“It’s the same every year,” say Wivenhoe old-timer Keith Secateurs with a lone tear welling up in his remaining working eye, while remnants of his lunchtime Bakewell tart still reside in his short scruffy beard, “As soon as we have the first weekend with even the tiniest glimmer of sunshine every knobhead, fartknocker and arsehat from far and wide comes out to play on the river. Last year we lost three members of the Wivenhoe Women’s Water Skiing display team as some twerk in a powerboat obliterated their carefully constructed pyramid, and the year before loiterers from Brightlingsea’s Naturalist Aqua-aerobics Society ensured that all the pleasure was taken from Wivenhoe Blind School’s annual Touch and Feel riverside adventure day. Someone needs to put a stop to this nonsense and soon. The sooner that bloody Minogue woman gets back from her holidays and does some proper mayoring, the better”.
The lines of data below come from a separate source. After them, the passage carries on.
-- pv_equiv track=rewrite | github.com/ormai/notes | Fondamenti di programmazione 1/domjudge/R3.py | sommaDiagonaleSecondariaRicorsiva
-- ===== SOURCE A (Python) =====
-- def sommaDiagonaleSecondariaRicorsiva(matrice, righeColonne):
--     indiceRiga = len(matrice) - righeColonne
--     indiceColonna = righeColonne - 1
--     addendo = matrice[indiceRiga][indiceColonna]
--
--     if indiceRiga == len(matrice) - 1 and indiceColonna == 0:
--         return addendo
--
--     return (sommaDiagonaleSecondariaRicorsiva(matrice, righeColonne - 1)
--         + addendo)
-- ===== SOURCE B (Python) =====
-- def sommaDiagonaleSecondariaRicorsiva(matrice, righeColonne):
--     totale = 0
--     rc = righeColonne
--     while True:
--         riga = matrice[len(matrice) - rc]
--         totale += riga[rc - 1]
--         if rc == 1:
--             return totale
--         rc -= 1
-- ===== Notes on version B (the rewrite author's own statement) =====
-- stated objective: simpler
-- what changed: Replaces the recursion by an iterative while-loop with a running total, a single rc == 1 base test instead of the two-index comparison, and the row hoisted into its own lookup; it needs no call stack.
import Mathlib
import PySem

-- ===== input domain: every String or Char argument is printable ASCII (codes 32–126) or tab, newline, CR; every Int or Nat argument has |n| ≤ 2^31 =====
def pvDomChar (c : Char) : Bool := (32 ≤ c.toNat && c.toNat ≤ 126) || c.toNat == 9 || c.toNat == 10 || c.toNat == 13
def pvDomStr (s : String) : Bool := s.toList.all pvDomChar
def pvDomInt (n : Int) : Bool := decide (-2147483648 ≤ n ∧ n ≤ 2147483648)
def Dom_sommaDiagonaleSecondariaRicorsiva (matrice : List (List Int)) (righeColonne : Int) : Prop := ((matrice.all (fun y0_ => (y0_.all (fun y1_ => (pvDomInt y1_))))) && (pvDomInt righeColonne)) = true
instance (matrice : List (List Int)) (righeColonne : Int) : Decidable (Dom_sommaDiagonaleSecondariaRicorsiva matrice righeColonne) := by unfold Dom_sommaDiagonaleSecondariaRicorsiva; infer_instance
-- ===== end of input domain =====

-- B replaces the recursion by an iterative loop with a running total (and a plain rc == 1 base test); return values agree wherever A returns.

-- ===== PORT A =====
-- Literal port of A's recursion; where Python raises IndexError the access primitive
-- yields none and the port returns 0 there (those inputs are excluded by Pre_).
def sommaDiagonaleSecondariaRicorsiva (matrice : List (List Int)) (righeColonne : Int) : Int :=
  let indiceRiga : Int := (matrice.length : Int) - righeColonne
  let indiceColonna : Int := righeColonne - 1
  match h : (PySem.List.pyGet? matrice indiceRiga).bind
      (fun riga => PySem.List.pyGet? riga indiceColonna) with
  | none => 0
  | some addendo =>
    if indiceRiga = (matrice.length : Int) - 1 ∧ indiceColonna = 0 then addendo
    else sommaDiagonaleSecondariaRicorsiva matrice (righeColonne - 1) + addendo
termination_by righeColonne.toNat
decreasing_by
  obtain ⟨riga, hr, _⟩ := Option.bind_eq_some_iff.mp h
  have := PySem.List.pyGet?_eq_none_iff (xs := matrice) (i := (matrice.length : Int) - righeColonne)
  rw [hr] at this
  simp only [reduceCtorEq, false_iff, not_not] at this
  unfold PySem.Raise.InRange at this
  omega

-- ===== PORT B =====
-- Iterative loop of Source B as tail recursion on the loop state (totale, rc); where
-- Python raises IndexError the lookup yields none and the loop stops with totale
-- (those inputs are excluded by Pre_).
def pvLoop_sommaDiagonaleSecondariaRicorsiva (matrice : List (List Int)) (totale : Int) (rc : Int) : Int :=
  match h : PySem.List.pyGet? matrice ((matrice.length : Int) - rc) with
  | none => totale
  | some riga =>
    match PySem.List.pyGet? riga (rc - 1) with
    | none => totale
    | some v =>
      if rc = 1 then totale + v
      else pvLoop_sommaDiagonaleSecondariaRicorsiva matrice (totale + v) (rc - 1)
termination_by rc.toNat
decreasing_by
  have := PySem.List.pyGet?_eq_none_iff (xs := matrice) (i := (matrice.length : Int) - rc)
  rw [h] at this
  simp only [reduceCtorEq, false_iff, not_not] at this
  unfold PySem.Raise.InRange at this
  omega

def sommaDiagonaleSecondariaRicorsiva_alt (matrice : List (List Int)) (righeColonne : Int) : Int :=
  pvLoop_sommaDiagonaleSecondariaRicorsiva matrice 0 righeColonne

-- ===== PRECONDITION & SPEC =====
-- Pre_ holds exactly when the Python A returns normally: righeColonne ≥ 1 and every
-- anti-diagonal access matrice[n-k][k-1] for k = 1..righeColonne is in Python range.
-- (the bound righeColonne ≤ 2·len and the min in the range are forced by the k = righeColonne
-- access itself, so they exclude nothing; they only keep the condition cheap to decide)
def Pre_sommaDiagonaleSecondariaRicorsiva (matrice : List (List Int)) (righeColonne : Int) : Prop :=
  1 ≤ righeColonne ∧ righeColonne ≤ 2 * (matrice.length : Int) ∧
  ∀ k ∈ PySem.List.pyRange 1 (min (righeColonne + 1) (2 * (matrice.length : Int) + 1)) 1,
    PySem.Raise.InRange matrice.length ((matrice.length : Int) - k) ∧
    PySem.Raise.InRange (PySem.List.pyGetD matrice ((matrice.length : Int) - k) []).length (k - 1)
instance (matrice : List (List Int)) (righeColonne : Int) : Decidable (Pre_sommaDiagonaleSecondariaRicorsiva matrice righeColonne) := by unfold Pre_sommaDiagonaleSecondariaRicorsiva; infer_instance
def pvWitness_sommaDiagonaleSecondariaRicorsiva : List (List Int) × Int := ([[1, 2], [3, 4]], 2)

def Spec_sommaDiagonaleSecondariaRicorsiva (matrice : List (List Int)) (righeColonne : Int) (out : Int) : Prop := out = sommaDiagonaleSecondariaRicorsiva_alt matrice righeColonne
instance (matrice : List (List Int)) (righeColonne : Int) (out : Int) : Decidable (Spec_sommaDiagonaleSecondariaRicorsiva matrice righeColonne out) := by unfold Spec_sommaDiagonaleSecondariaRicorsiva; infer_instance

-- ===== CLAIM (what is proved, stated in full; the proofs are below) =====
def Claim_equal_sommaDiagonaleSecondariaRicorsiva : Prop := ∀ (matrice : List (List Int)) (righeColonne : Int), Dom_sommaDiagonaleSecondariaRicorsiva matrice righeColonne → Pre_sommaDiagonaleSecondariaRicorsiva matrice righeColonne → Spec_sommaDiagonaleSecondariaRicorsiva matrice righeColonne (sommaDiagonaleSecondariaRicorsiva matrice righeColonne)

-- ===== LEMMAS AND PROOFS =====

-- Under an in-range condition the Option-valued lookup succeeds and yields the
-- total lookup (with any default).
theorem pv_get_some {α : Type} (xs : List α) (i : Int) (d : α)
    (h : PySem.Raise.InRange xs.length i) :
    PySem.List.pyGet? xs i = some (PySem.List.pyGetD xs i d) := by
  cases hg : PySem.List.pyGet? xs i with
  | none => rw [PySem.List.pyGet?_eq_none_iff] at hg; exact absurd h hg
  | some v => simp [PySem.List.pyGetD, hg]

-- One loop pass of port B, under the in-range conditions for step rc.
theorem pv_loop_pass (m : List (List Int)) (t rc : Int)
    (h1 : PySem.Raise.InRange m.length ((m.length : Int) - rc))
    (h2 : PySem.Raise.InRange (PySem.List.pyGetD m ((m.length : Int) - rc) []).length (rc - 1)) :
    pvLoop_sommaDiagonaleSecondariaRicorsiva m t rc
      = (if rc = 1 then t + PySem.List.pyGetD (PySem.List.pyGetD m ((m.length : Int) - rc) []) (rc - 1) 0
         else pvLoop_sommaDiagonaleSecondariaRicorsiva m
           (t + PySem.List.pyGetD (PySem.List.pyGetD m ((m.length : Int) - rc) []) (rc - 1) 0) (rc - 1)) := by
  rw [pvLoop_sommaDiagonaleSecondariaRicorsiva, pv_get_some m _ [] h1]
  split
  next heq => exact absurd heq (by simp)
  next riga heq =>
    injection heq with he; subst he
    rw [pv_get_some _ _ (0 : Int) h2]

-- One unfolding of port A, under the same in-range conditions.
theorem pv_rec_pass (m : List (List Int)) (rc : Int)
    (h1 : PySem.Raise.InRange m.length ((m.length : Int) - rc))
    (h2 : PySem.Raise.InRange (PySem.List.pyGetD m ((m.length : Int) - rc) []).length (rc - 1)) :
    sommaDiagonaleSecondariaRicorsiva m rc
      = (if (m.length : Int) - rc = (m.length : Int) - 1 ∧ rc - 1 = 0
         then PySem.List.pyGetD (PySem.List.pyGetD m ((m.length : Int) - rc) []) (rc - 1) 0
         else sommaDiagonaleSecondariaRicorsiva m (rc - 1)
           + PySem.List.pyGetD (PySem.List.pyGetD m ((m.length : Int) - rc) []) (rc - 1) 0) := by
  rw [sommaDiagonaleSecondariaRicorsiva]
  rw [pv_get_some m _ [] h1]
  simp only [Option.bind_some]
  rw [pv_get_some _ _ (0 : Int) h2]

theorem pv_main (j : Nat) (m : List (List Int)) (t : Int)
    (hpre : Pre_sommaDiagonaleSecondariaRicorsiva m ((j : Int) + 1)) :
    pvLoop_sommaDiagonaleSecondariaRicorsiva m t ((j : Int) + 1)
      = t + sommaDiagonaleSecondariaRicorsiva m ((j : Int) + 1) := by
  induction j generalizing t with
  | zero =>
    simp only [Nat.cast_zero, zero_add] at hpre ⊢
    have h2n := hpre.2.1
    have hk := hpre.2.2 1 (by rw [PySem.List.mem_pyRange_one]; omega)
    rw [pv_loop_pass m t 1 hk.1 hk.2, pv_rec_pass m 1 hk.1 hk.2]
    rw [if_pos rfl, if_pos (by norm_num)]
  | succ i ih =>
    have hcast : (((i+1 : ℕ)) : Int) + 1 = (i:Int) + 1 + 1 := by push_cast; ring
    rw [hcast] at hpre ⊢
    have h2n := hpre.2.1
    have hpre' : Pre_sommaDiagonaleSecondariaRicorsiva m ((i:Int)+1) := by
      refine ⟨by omega, by omega, fun k hk => ?_⟩
      exact hpre.2.2 k (by rw [PySem.List.mem_pyRange_one] at hk ⊢; omega)
    have hk := hpre.2.2 ((i:Int)+1+1) (by rw [PySem.List.mem_pyRange_one]; omega)
    rw [pv_loop_pass m t _ hk.1 hk.2, pv_rec_pass m _ hk.1 hk.2]
    rw [if_neg (by omega), if_neg (by rintro ⟨-, hc⟩; omega)]
    have hr1 : (i:Int) + 1 + 1 - 1 = (i:Int) + 1 := by ring
    rw [hr1, ih _ hpre']
    ring

-- ===== VERDICT (by name: the statement is the Claim_ definition above) =====
theorem sommaDiagonaleSecondariaRicorsiva_spec : Claim_equal_sommaDiagonaleSecondariaRicorsiva := by
  intro m rc _ hpre
  unfold Spec_sommaDiagonaleSecondariaRicorsiva sommaDiagonaleSecondariaRicorsiva_alt
  have h1 := hpre.1
  have hrc : rc = ((rc - 1).toNat : Int) + 1 := by omega
  rw [hrc] at hpre ⊢
  rw [pv_main (rc - 1).toNat m 0 hpre]
  ring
Mr Secateurs talks, of course, of Wivenhoe’s long-standing mayor, Dame Danni Minogue, who has ruled over the North Essex cityscape for 25 years with an iron fist and a decidedly laissez-faire attitude to how much time she actually spends in Essex. We approached Ms Minogue for a comment, only to be informed by her press officer that: “Dame Dannii is still busy carrying out some important fact-finding mission in Saint Lucia with her masseur Sven or something. She will return once the weather turns nice, but assures people of Wivenhoe that if she were there, she’d definitely give a shit and would be doing the right thing.”
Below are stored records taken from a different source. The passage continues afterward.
-- the key step lemma: A's if-ladder and B's table entry denote the same move
theorem step_spec (grid : List String) (R C : Nat) (hR : grid.length = R)
    (hC : (grid.headD "").toList.length = C) (hPre : Pre_solution grid)
    (r c d : Nat) (hr : r < R) (hc : c < C) (hd : d < 4) :
    ∃ r' c' d' : Nat, r' < R ∧ c' < C ∧ d' < 4 ∧
      getNextA grid (r : Int) (c : Int) (d : Int) = ((r' : Int), (c' : Int), (d' : Int)) ∧
      nxtF grid (R : Int) (C : Int) (r : Int) (c : Int) (d : Int) = ((enc C r' c' d' : Nat) : Int) := by
  have hR0 : 0 < R := by omega
  have hrl : r < grid.length := by omega
  obtain ⟨s, hs⟩ : ∃ t, grid[(r : Nat)]? = some t := ⟨_, List.getElem?_eq_getElem hrl⟩
  have hsmem : s ∈ grid := List.mem_of_getElem? hs
  obtain ⟨hslen, hschars⟩ := pre_bridge grid hPre s hsmem
  rw [hC] at hslen hschars
  have hcs : c < s.toList.length := Nat.lt_of_lt_of_le hc hslen
  have hch : (PySem.Str.pyGet? ((PySem.List.pyGet? grid (r : Int)).getD "") (c : Int)).getD ' ' =
      s.toList[c]'hcs := by
    rw [show PySem.Str.pyGet? = fun (t : String) i => PySem.List.pyGet? t.toList i from rfl]
    rw [PySem.List.pyGet?_natCast, hs]
    show (PySem.List.pyGet? s.toList (c : Int)).getD ' ' = _
    rw [PySem.List.pyGet?_natCast, List.getElem?_eq_getElem hcs]
    rfl
  have htake : s.toList[c]'hcs ∈ s.toList.take C := by
    have h1 : c < (s.toList.take C).length := by rw [List.length_take]; omega
    have h2 : (s.toList.take C)[c]'h1 = s.toList[c]'hcs := List.getElem_take
    exact h2 ▸ List.getElem_mem h1
  have hSLR := hschars _ htake
  have hRlen : PySem.List.len grid = (R : Int) := by rw [PySem.List.len_eq, hR]
  have hClen : PySem.Str.len ((PySem.List.pyGet? grid 0).getD "") = (C : Int) := by
    rcases grid with _ | ⟨g0, gs⟩
    · simp at hrl
    · rw [PySem.List.pyGet?_zero_cons]
      rw [PySem.Str.len_eq]
      simp only [List.headD] at hC
      simp [hC]
  have hgr : grid[(r : Nat)]?.getD "" = s := by rw [hs]; rfl
  have hClen2 : ((PySem.List.pyGet? grid 0).getD "").length = C := by
    rcases grid with _ | ⟨g0, gs⟩
    · simp at hrl
    · rw [PySem.List.pyGet?_zero_cons]
      simp only [Option.getD_some]
      simpa using hC
  have hRp : (0 : Int) < (R : Int) := by exact_mod_cast hR0
  have hCp : (0 : Int) < (C : Int) := by exact_mod_cast (show 0 < C by omega)
  rcases hSLR with hchar | hchar | hchar <;> rw [hchar] at hch <;> interval_cases d
  -- 'S', d = 0
  · set v' := (if r = 0 then R - 1 else r - 1 : Nat) with hv'def
    refine ⟨v', c, 0, by rw [hv'def]; split_ifs <;> omega, hc, by omega, ?_, ?_⟩
    · simp [getNextA, hR, hgr, hClen2, hchar, List.getElem?_eq_getElem hcs]
      all_goals try rw [hv'def]
      all_goals try split_ifs
      all_goals omega
    · simp only [nxtF, hch]
      rw [show PySem.List.pyGetD (turnB.getD 'S' []) ((0 : Nat) : Int) 0 = 0 from by decide,
        show PySem.List.pyGetD deltaB (0 : Int) ((0 : Int), (0 : Int)) = ((-1 : Int), (0 : Int)) from by decide]
      rw [PySem.Int.mod_eq_emod_of_pos hRp, PySem.Int.mod_eq_emod_of_pos hCp]
      norm_num
      rw [show ((r : Int) + -1) = ((r : Int) - 1) from by ring]
      rw [emodDec r R hr, emodId c C hc, ← hv'def]
      simp only [enc]
      push_cast
      ring
  -- 'S', d = 1
  · set v' := (if r + 1 = R then 0 else r + 1 : Nat) with hv'def
    refine ⟨v', c, 1, by rw [hv'def]; split_ifs <;> omega, hc, by omega, ?_, ?_⟩
    · simp [getNextA, hR, hgr, hClen2, hchar, List.getElem?_eq_getElem hcs]
      all_goals try rw [hv'def]
      all_goals try split_ifs
      all_goals omega
    · simp only [nxtF, hch]
      rw [show PySem.List.pyGetD (turnB.getD 'S' []) ((1 : Nat) : Int) 0 = 1 from by decide,
        show PySem.List.pyGetD deltaB (1 : Int) ((0 : Int), (0 : Int)) = ((1 : Int), (0 : Int)) from by decide]
      rw [PySem.Int.mod_eq_emod_of_pos hRp, PySem.Int.mod_eq_emod_of_pos hCp]
      norm_num
      rw [emodInc r R hr, emodId c C hc, ← hv'def]
      simp only [enc]
      push_cast
      ring
  -- 'S', d = 2
  · set v' := (if c = 0 then C - 1 else c - 1 : Nat) with hv'def
    refine ⟨r, v', 2, hr, by rw [hv'def]; split_ifs <;> omega, by omega, ?_, ?_⟩
    · simp [getNextA, hR, hgr, hClen2, hchar, List.getElem?_eq_getElem hcs]
      all_goals try rw [hv'def]
      all_goals try split_ifs
      all_goals omega
    · simp only [nxtF, hch]
      rw [show PySem.List.pyGetD (turnB.getD 'S' []) ((2 : Nat) : Int) 0 = 2 from by decide,
        show PySem.List.pyGetD deltaB (2 : Int) ((0 : Int), (0 : Int)) = ((0 : Int), (-1 : Int)) from by decide]
      rw [PySem.Int.mod_eq_emod_of_pos hRp, PySem.Int.mod_eq_emod_of_pos hCp]
      norm_num
      rw [show ((c : Int) + -1) = ((c : Int) - 1) from by ring]
      rw [emodId r R hr, emodDec c C hc, ← hv'def]
      simp only [enc]
      push_cast
      ring
  -- 'S', d = 3
  · set v' := (if c + 1 = C then 0 else c + 1 : Nat) with hv'def
    refine ⟨r, v', 3, hr, by rw [hv'def]; split_ifs <;> omega, by omega, ?_, ?_⟩
    · simp [getNextA, hR, hgr, hClen2, hchar, List.getElem?_eq_getElem hcs]
      all_goals try rw [hv'def]
      all_goals try split_ifs
      all_goals omega
    · simp only [nxtF, hch]
      rw [show PySem.List.pyGetD (turnB.getD 'S' []) ((3 : Nat) : Int) 0 = 3 from by decide,
        show PySem.List.pyGetD deltaB (3 : Int) ((0 : Int), (0 : Int)) = ((0 : Int), (1 : Int)) from by decide]
      rw [PySem.Int.mod_eq_emod_of_pos hRp, PySem.Int.mod_eq_emod_of_pos hCp]
      norm_num
      rw [emodId r R hr, emodInc c C hc, ← hv'def]
      simp only [enc]
      push_cast
      ring
  -- 'L', d = 0
  · set v' := (if c = 0 then C - 1 else c - 1 : Nat) with hv'def
    refine ⟨r, v', 2, hr, by rw [hv'def]; split_ifs <;> omega, by omega, ?_, ?_⟩
    · simp [getNextA, hR, hgr, hClen2, hchar, List.getElem?_eq_getElem hcs]
      all_goals try rw [hv'def]
      all_goals try split_ifs
      all_goals omega
    · simp only [nxtF, hch]
      rw [show PySem.List.pyGetD (turnB.getD 'L' []) ((0 : Nat) : Int) 0 = 2 from by decide,
        show PySem.List.pyGetD deltaB (2 : Int) ((0 : Int), (0 : Int)) = ((0 : Int), (-1 : Int)) from by decide]
      rw [PySem.Int.mod_eq_emod_of_pos hRp, PySem.Int.mod_eq_emod_of_pos hCp]
      norm_num
      rw [show ((c : Int) + -1) = ((c : Int) - 1) from by ring]
      rw [emodId r R hr, emodDec c C hc, ← hv'def]
      simp only [enc]
      push_cast
      ring
  -- 'L', d = 1
  · set v' := (if c + 1 = C then 0 else c + 1 : Nat) with hv'def
    refine ⟨r, v', 3, hr, by rw [hv'def]; split_ifs <;> omega, by omega, ?_, ?_⟩
    · simp [getNextA, hR, hgr, hClen2, hchar, List.getElem?_eq_getElem hcs]
      all_goals try rw [hv'def]
      all_goals try split_ifs
      all_goals omega
    · simp only [nxtF, hch]
      rw [show PySem.List.pyGetD (turnB.getD 'L' []) ((1 : Nat) : Int) 0 = 3 from by decide,
        show PySem.List.pyGetD deltaB (3 : Int) ((0 : Int), (0 : Int)) = ((0 : Int), (1 : Int)) from by decide]
      rw [PySem.Int.mod_eq_emod_of_pos hRp, PySem.Int.mod_eq_emod_of_pos hCp]
      norm_num
      rw [emodId r R hr, emodInc c C hc, ← hv'def]
      simp only [enc]
      push_cast
      ring
  -- 'L', d = 2
  · set v' := (if r + 1 = R then 0 else r + 1 : Nat) with hv'def
    refine ⟨v', c, 1, by rw [hv'def]; split_ifs <;> omega, hc, by omega, ?_, ?_⟩
    · simp [getNextA, hR, hgr, hClen2, hchar, List.getElem?_eq_getElem hcs]
      all_goals try rw [hv'def]
      all_goals try split_ifs
      all_goals omega
    · simp only [nxtF, hch]
      rw [show PySem.List.pyGetD (turnB.getD 'L' []) ((2 : Nat) : Int) 0 = 1 from by decide,
        show PySem.List.pyGetD deltaB (1 : Int) ((0 : Int), (0 : Int)) = ((1 : Int), (0 : Int)) from by decide]
      rw [PySem.Int.mod_eq_emod_of_pos hRp, PySem.Int.mod_eq_emod_of_pos hCp]
      norm_num
      rw [emodInc r R hr, emodId c C hc, ← hv'def]
      simp only [enc]
      push_cast
      ring
  -- 'L', d = 3
  · set v' := (if r = 0 then R - 1 else r - 1 : Nat) with hv'def
    refine ⟨v', c, 0, by rw [hv'def]; split_ifs <;> omega, hc, by omega, ?_, ?_⟩
    · simp [getNextA, hR, hgr, hClen2, hchar, List.getElem?_eq_getElem hcs]
      all_goals try rw [hv'def]
      all_goals try split_ifs
      all_goals omega
    · simp only [nxtF, hch]
      rw [show PySem.List.pyGetD (turnB.getD 'L' []) ((3 : Nat) : Int) 0 = 0 from by decide,
        show PySem.List.pyGetD deltaB (0 : Int) ((0 : Int), (0 : Int)) = ((-1 : Int), (0 : Int)) from by decide]
      rw [PySem.Int.mod_eq_emod_of_pos hRp, PySem.Int.mod_eq_emod_of_pos hCp]
      norm_num
      rw [show ((r : Int) + -1) = ((r : Int) - 1) from by ring]
      rw [emodDec r R hr, emodId c C hc, ← hv'def]
      simp only [enc]
      push_cast
      ring
  -- 'R', d = 0
  · set v' := (if c + 1 = C then 0 else c + 1 : Nat) with hv'def
    refine ⟨r, v', 3, hr, by rw [hv'def]; split_ifs <;> omega, by omega, ?_, ?_⟩
    · simp [getNextA, hR, hgr, hClen2, hchar, List.getElem?_eq_getElem hcs]
      all_goals try rw [hv'def]
      all_goals try split_ifs
      all_goals omega
    · simp only [nxtF, hch]
      rw [show PySem.List.pyGetD (turnB.getD 'R' []) ((0 : Nat) : Int) 0 = 3 from by decide,
        show PySem.List.pyGetD deltaB (3 : Int) ((0 : Int), (0 : Int)) = ((0 : Int), (1 : Int)) from by decide]
      rw [PySem.Int.mod_eq_emod_of_pos hRp, PySem.Int.mod_eq_emod_of_pos hCp]
      norm_num
      rw [emodId r R hr, emodInc c C hc, ← hv'def]
      simp only [enc]
      push_cast
      ring
  -- 'R', d = 1
  · set v' := (if c = 0 then C - 1 else c - 1 : Nat) with hv'def
    refine ⟨r, v', 2, hr, by rw [hv'def]; split_ifs <;> omega, by omega, ?_, ?_⟩
    · simp [getNextA, hR, hgr, hClen2, hchar, List.getElem?_eq_getElem hcs]
      all_goals try rw [hv'def]
      all_goals try split_ifs
      all_goals omega
    · simp only [nxtF, hch]
      rw [show PySem.List.pyGetD (turnB.getD 'R' []) ((1 : Nat) : Int) 0 = 2 from by decide,
        show PySem.List.pyGetD deltaB (2 : Int) ((0 : Int), (0 : Int)) = ((0 : Int), (-1 : Int)) from by decide]
      rw [PySem.Int.mod_eq_emod_of_pos hRp, PySem.Int.mod_eq_emod_of_pos hCp]
      norm_num
      rw [show ((c : Int) + -1) = ((c : Int) - 1) from by ring]
      rw [emodId r R hr, emodDec c C hc, ← hv'def]
      simp only [enc]
      push_cast
      ring
  -- 'R', d = 2
  · set v' := (if r = 0 then R - 1 else r - 1 : Nat) with hv'def
    refine ⟨v', c, 0, by rw [hv'def]; split_ifs <;> omega, hc, by omega, ?_, ?_⟩
    · simp [getNextA, hR, hgr, hClen2, hchar, List.getElem?_eq_getElem hcs]
      all_goals try rw [hv'def]
      all_goals try split_ifs
      all_goals omega
    · simp only [nxtF, hch]
      rw [show PySem.List.pyGetD (turnB.getD 'R' []) ((2 : Nat) : Int) 0 = 0 from by decide,
        show PySem.List.pyGetD deltaB (0 : Int) ((0 : Int), (0 : Int)) = ((-1 : Int), (0 : Int)) from by decide]
      rw [PySem.Int.mod_eq_emod_of_pos hRp, PySem.Int.mod_eq_emod_of_pos hCp]
      norm_num
      rw [show ((r : Int) + -1) = ((r : Int) - 1) from by ring]
      rw [emodDec r R hr, emodId c C hc, ← hv'def]
      simp only [enc]
      push_cast
      ring
  -- 'R', d = 3
  · set v' := (if r + 1 = R then 0 else r + 1 : Nat) with hv'def
    refine ⟨v', c, 1, by rw [hv'def]; split_ifs <;> omega, hc, by omega, ?_, ?_⟩
    · simp [getNextA, hR, hgr, hClen2, hchar, List.getElem?_eq_getElem hcs]
      all_goals try rw [hv'def]
      all_goals try split_ifs
      all_goals omega
    · simp only [nxtF, hch]
      rw [show PySem.List.pyGetD (turnB.getD 'R' []) ((3 : Nat) : Int) 0 = 1 from by decide,
        show PySem.List.pyGetD deltaB (1 : Int) ((0 : Int), (0 : Int)) = ((1 : Int), (0 : Int)) from by decide]
      rw [PySem.Int.mod_eq_emod_of_pos hRp, PySem.Int.mod_eq_emod_of_pos hCp]
      norm_num
      rw [emodInc r R hr, emodId c C hc, ← hv'def]
      simp only [enc]
      push_cast
      ring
As Winter slowly evolves into Spring, like a dog walker pulling a poo bag from a twisted roll, the number of imbeciles clogging up our water ways has slowly started to rise. As Mr Secateurs rightly points out: “Back on Saint Switherns day, the only thing in the river was a smashed Lucozade bottle from 1982 (with the yellow cellophane still desperately clinging on to it) and a shopping trolley full of Police Academy 3 videos. Now there’s a bit of sunshine and Brad Pips is out in his boat, George C. Loony is paragliding and her from Eastenders is jet skiing up and down like it’s Brands Hatch on a Tuesday afternoon”.
If you too are fed up of the action of these selfish individuals, the Wivenhoe Liberation Front is having its weekly get together by the bins behind the Rose & Crown pub tomorrow night at 7. Be sure to wear your mask to hide your identity and to bring waders and a tool belt.